We will use the IT Salary Survey for EU region(2018-2020) dataset

data = pd.read_csv("./Data/IT Salary Survey EU  2020.csv")

# get first five rows
data.head()

# get the last five columns
data.tail()

data.shape

This will return the number of rows by the number of columns for my dataset. The putput is (1253, 23) meaning our dataset has 1253 rows and 23 columns

data.describe()

It summarizes the count, mean, standard deviation, min, and max for numeric variables.

# get the name of all the columns in our dataset
data.columns

# check for unique values
data.nunique()

# check unique value for specific values
data['Seniority'].unique()

2. Cleaning the data

Before you start exploring your data, it's essential to clean and preprocess the data. Data cleaning involves identifying and correcting errors and inconsistencies in the data, such as missing values, duplicate records and incorrect data types.
By doing so, we can ensure that our analysis is based on high-quality data and that any insights or conclusions drawn from the data are accurate and reliable.

Renaming columns
First, we rename our columns with shorter, more relevant names.

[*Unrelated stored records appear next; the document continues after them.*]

-- pv_equiv track=rewrite | github.com/evalkov/DeepRank-Ab | scripts/progress_live.py | _stage_mix_text
-- ===== SOURCE A (Python) =====
-- from collections import Counter
--
-- def _stage_mix_text(stage_counts: Counter) -> str:
--     if not stage_counts:
--         return "-"
--     ordered = sorted(stage_counts.items(), key=lambda kv: (-kv[1], kv[0]))
--     top = ordered[:2]
--     txt = ", ".join(f"{k}:{v}" for k, v in top)
--     if len(ordered) > 2:
--         txt += ", ..."
--     return txt
-- ===== SOURCE B (Python) =====
-- from collections import Counter
--
--
-- def _before(a, b):
--     # strict "comes first" under Python's sort key (-count, key)
--     return a[1] > b[1] or (a[1] == b[1] and a[0] < b[0])
--
--
-- def _stage_mix_text(stage_counts: Counter) -> str:
--     if not stage_counts:
--         return "-"
--     best = None
--     second = None
--     for item in stage_counts.items():
--         if best is None or _before(item, best):
--             best, second = item, best
--         elif second is None or _before(item, second):
--             second = item
--     top = [kv for kv in (best, second) if kv is not None]
--     txt = ", ".join(f"{k}:{v}" for k, v in top)
--     if len(stage_counts) > 2:
--         txt += ", ..."
--     return txt
-- ===== Notes on version B (the rewrite author's own statement) =====
-- stated objective: faster
-- what changed: Replaces the full sort of all items with a single linear pass that maintains only the two best entries under the ordering (-count, key), formatting them afterwards.
import Mathlib
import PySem

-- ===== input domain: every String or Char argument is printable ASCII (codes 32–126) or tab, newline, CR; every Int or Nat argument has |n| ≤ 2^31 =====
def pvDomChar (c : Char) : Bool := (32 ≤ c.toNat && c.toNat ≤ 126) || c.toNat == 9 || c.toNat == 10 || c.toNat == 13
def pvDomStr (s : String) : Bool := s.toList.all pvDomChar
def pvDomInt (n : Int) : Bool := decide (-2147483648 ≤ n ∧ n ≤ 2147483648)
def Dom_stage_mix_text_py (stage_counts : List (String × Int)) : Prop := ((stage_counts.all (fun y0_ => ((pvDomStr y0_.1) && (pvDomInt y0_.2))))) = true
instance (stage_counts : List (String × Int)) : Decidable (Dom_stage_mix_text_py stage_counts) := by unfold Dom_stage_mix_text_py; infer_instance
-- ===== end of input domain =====

-- B replaces A's full sort by a single linear pass keeping the two best items; a timing run measures whether that is faster.


-- ===== PORT A =====
def stage_mix_text_py (stage_counts : List (String × Int)) : String :=
  if stage_counts = [] then "-"
  else
    let ordered := PySem.List.sorted2 stage_counts (fun kv => -kv.2) (fun kv => kv.1)
    let top := PySem.List.slice ordered none (some 2)
    let txt := PySem.Str.join ", " (top.map (fun kv => kv.1 ++ ":" ++ PySem.Int.toStr kv.2))
    if PySem.List.len ordered > 2 then txt ++ ", ..." else txt

-- ===== PORT B =====
-- strict "comes first" under Python's sort key (-count, key)
def pvBefore (a b : String × Int) : Bool := decide (b.2 < a.2) || (decide (a.2 = b.2) && decide (a.1 < b.1))

-- one loop iteration of B: update (best, second)
def pvStep (st : Option (String × Int) × Option (String × Int)) (item : String × Int) :
    Option (String × Int) × Option (String × Int) :=
  match st.1 with
  | none => (some item, st.1)
  | some b =>
    if pvBefore item b then (some item, st.1)
    else
      match st.2 with
      | none => (st.1, some item)
      | some s => if pvBefore item s then (st.1, some item) else st

def stage_mix_text_py_alt (stage_counts : List (String × Int)) : String :=
  if stage_counts = [] then "-"
  else
    let st := stage_counts.foldl pvStep (none, none)
    let top := [st.1, st.2].filterMap id
    let txt := PySem.Str.join ", " (top.map (fun kv => kv.1 ++ ":" ++ PySem.Int.toStr kv.2))
    if PySem.List.len stage_counts > 2 then txt ++ ", ..." else txt

-- ===== PRECONDITION & SPEC =====
def Spec_stage_mix_text_py (stage_counts : List (String × Int)) (out : String) : Prop := out = stage_mix_text_py_alt stage_counts
instance (stage_counts : List (String × Int)) (out : String) : Decidable (Spec_stage_mix_text_py stage_counts out) := by unfold Spec_stage_mix_text_py; infer_instance

-- ===== CLAIM (what is proved, stated in full; the proofs are below) =====
def Claim_equal_stage_mix_text_py : Prop := ∀ (stage_counts : List (String × Int)), Dom_stage_mix_text_py stage_counts → Spec_stage_mix_text_py stage_counts (stage_mix_text_py stage_counts)

-- ===== LEMMAS AND PROOFS =====

-- the comparator sorted2 uses for the key pair (-count, key)
def pvLt (a b : String × Int) : Bool :=
  decide ((-a.2 : Int) < -b.2) || (!decide ((-b.2 : Int) < -a.2) && decide (a.1 < b.1))

theorem pvBefore_eq_pvLt (a b : String × Int) : pvBefore a b = pvLt a b := by
  unfold pvBefore pvLt
  rcases lt_trichotomy a.2 b.2 with h | h | h <;>
    simp [h, not_lt_of_gt] <;> omega

theorem pvStep_insertBy (acc : List (String × Int)) (x : String × Int) :
    pvStep (acc[0]?, acc[1]?) x =
      ((PySem.List.insertBy pvLt x acc)[0]?, (PySem.List.insertBy pvLt x acc)[1]?) := by
  match acc with
  | [] => simp [pvStep, PySem.List.insertBy]
  | [y] =>
    simp only [pvStep, PySem.List.insertBy, pvBefore_eq_pvLt]
    by_cases h : pvLt x y = true <;> simp [h]
  | y :: z :: rest =>
    simp only [pvStep, PySem.List.insertBy, pvBefore_eq_pvLt]
    by_cases h1 : pvLt x y = true <;> by_cases h2 : pvLt x z = true <;> simp [h1, h2]

theorem pvFoldl_eq (sc : List (String × Int)) (acc : List (String × Int)) :
    sc.foldl pvStep (acc[0]?, acc[1]?) =
      ((sc.foldl (fun l x => PySem.List.insertBy pvLt x l) acc)[0]?,
       (sc.foldl (fun l x => PySem.List.insertBy pvLt x l) acc)[1]?) := by
  induction sc generalizing acc with
  | nil => rfl
  | cons x t ih =>
    simp only [List.foldl_cons, pvStep_insertBy]
    exact ih (PySem.List.insertBy pvLt x acc)

theorem pvTake2_eq (l : List (String × Int)) :
    [l[0]?, l[1]?].filterMap id = l.take 2 := by
  match l with
  | [] => rfl
  | [a] => rfl
  | a :: b :: t => rfl

theorem pvSorted2_eq (sc : List (String × Int)) :
    PySem.List.sorted2 sc (fun kv => -kv.2) (fun kv => kv.1) =
      sc.foldl (fun l x => PySem.List.insertBy pvLt x l) [] := by
  rfl

theorem pvSlice2 (l : List (String × Int)) :
    PySem.List.slice l none (some 2) = l.take 2 := by
  simp [pysem]

theorem pvLen_sorted2 (sc : List (String × Int)) :
    PySem.List.len (sc.foldl (fun l x => PySem.List.insertBy pvLt x l) []) =
      PySem.List.len sc := by
  rw [← pvSorted2_eq]
  simp [PySem.List.len, (PySem.List.sorted2_perm sc _ _ _).length_eq]

-- ===== VERDICT (by name: the statement is the Claim_ definition above) =====
theorem stage_mix_text_py_spec : Claim_equal_stage_mix_text_py := by
  intro sc _
  unfold Spec_stage_mix_text_py stage_mix_text_py stage_mix_text_py_alt
  by_cases h : sc = []
  · simp [h]
  · simp only [h, if_false]
    have hfold := pvFoldl_eq sc []
    simp only [List.getElem?_nil] at hfold
    rw [hfold, pvTake2_eq, pvSlice2, pvSorted2_eq, pvLen_sorted2]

data.columns = ["Year", "Age", "Gender","City","Position","Experience","German_Experience","Seniority","Main_language","Other_Language","Yearly_salary","Yearly_bonus","Last_year_salary","Last_year_bonus","Vacation_days","Employment_status","Сontract_duration","Language","Company_size","Company_type","Job_loss_COVID","Kurzarbeit","Monetary_Support"]

Remove any columns we might don't need

data.drop([
        'German_Experience', # analysis focuses on only German
        'Last_year_salary', # analysis covers only 2020 
        'Last_year_bonus',  # analysis covers only 2020 
        'Job_loss_COVID', # analysis isn't related to covid
        'Kurzarbeit', # analysis isn't related to covid
        'Monetary_Support', # analysis isn't related to covid
        ], axis=1, inplace=True)

Dealing with missing and duplicate values

Duplicates are records that are identical in all variables. Duplicates and missing values can affect the statistical analysis and visualization. One approach to handling this is to remove them from the dataset.

# check for missing values
data.isna().sum()

# Drop missing and duplicate values
data=data.dropna(subset=['Age','Gender','Position','Experience','Seniority','Main_language', 'Сontract_duration', 'Yearly_bonus']) 
data=data.drop_duplicates()

We can use data.isna().sum() to confirm if there are any missing values left

Handling data type issues

Data type issues can arise from errors in data collection or data entry. For example, a variable may be stored as a string instead of a numerical value. One approach to handling data type issues is to convert the variable to the appropriate data type. In our case, we will convert datetime to date

#  changing datetime to date
data['Year'] = pd.to_datetime(data['Year']).dt.year

3. Analyzing relationships between variables

Correlation Matrix
The correlation is a measurement that describes the relationship between two variables. Therefore, a correlation matrix is a table that shows the correlation coefficients between many variables.

# calculate correlation matrix
corelation = data.corr()

we will use sns.heatmap() to plot a correlation matrix of all of the variables in our dataset.

# plot the heatmap
sns.heatmap(corelation,xticklabels=corelation.columns,yticklabels=corelation.columns, annot=True)

Countplot

A countplot is a type of visualization in which the frequency of categorical data is plotted.
It is a bar plot where the bars represent the number (or count) of occurrences of each category in a categorical variable.
Countplots are a useful tool for exploring the distribution of categorical data and identifying patterns or trends.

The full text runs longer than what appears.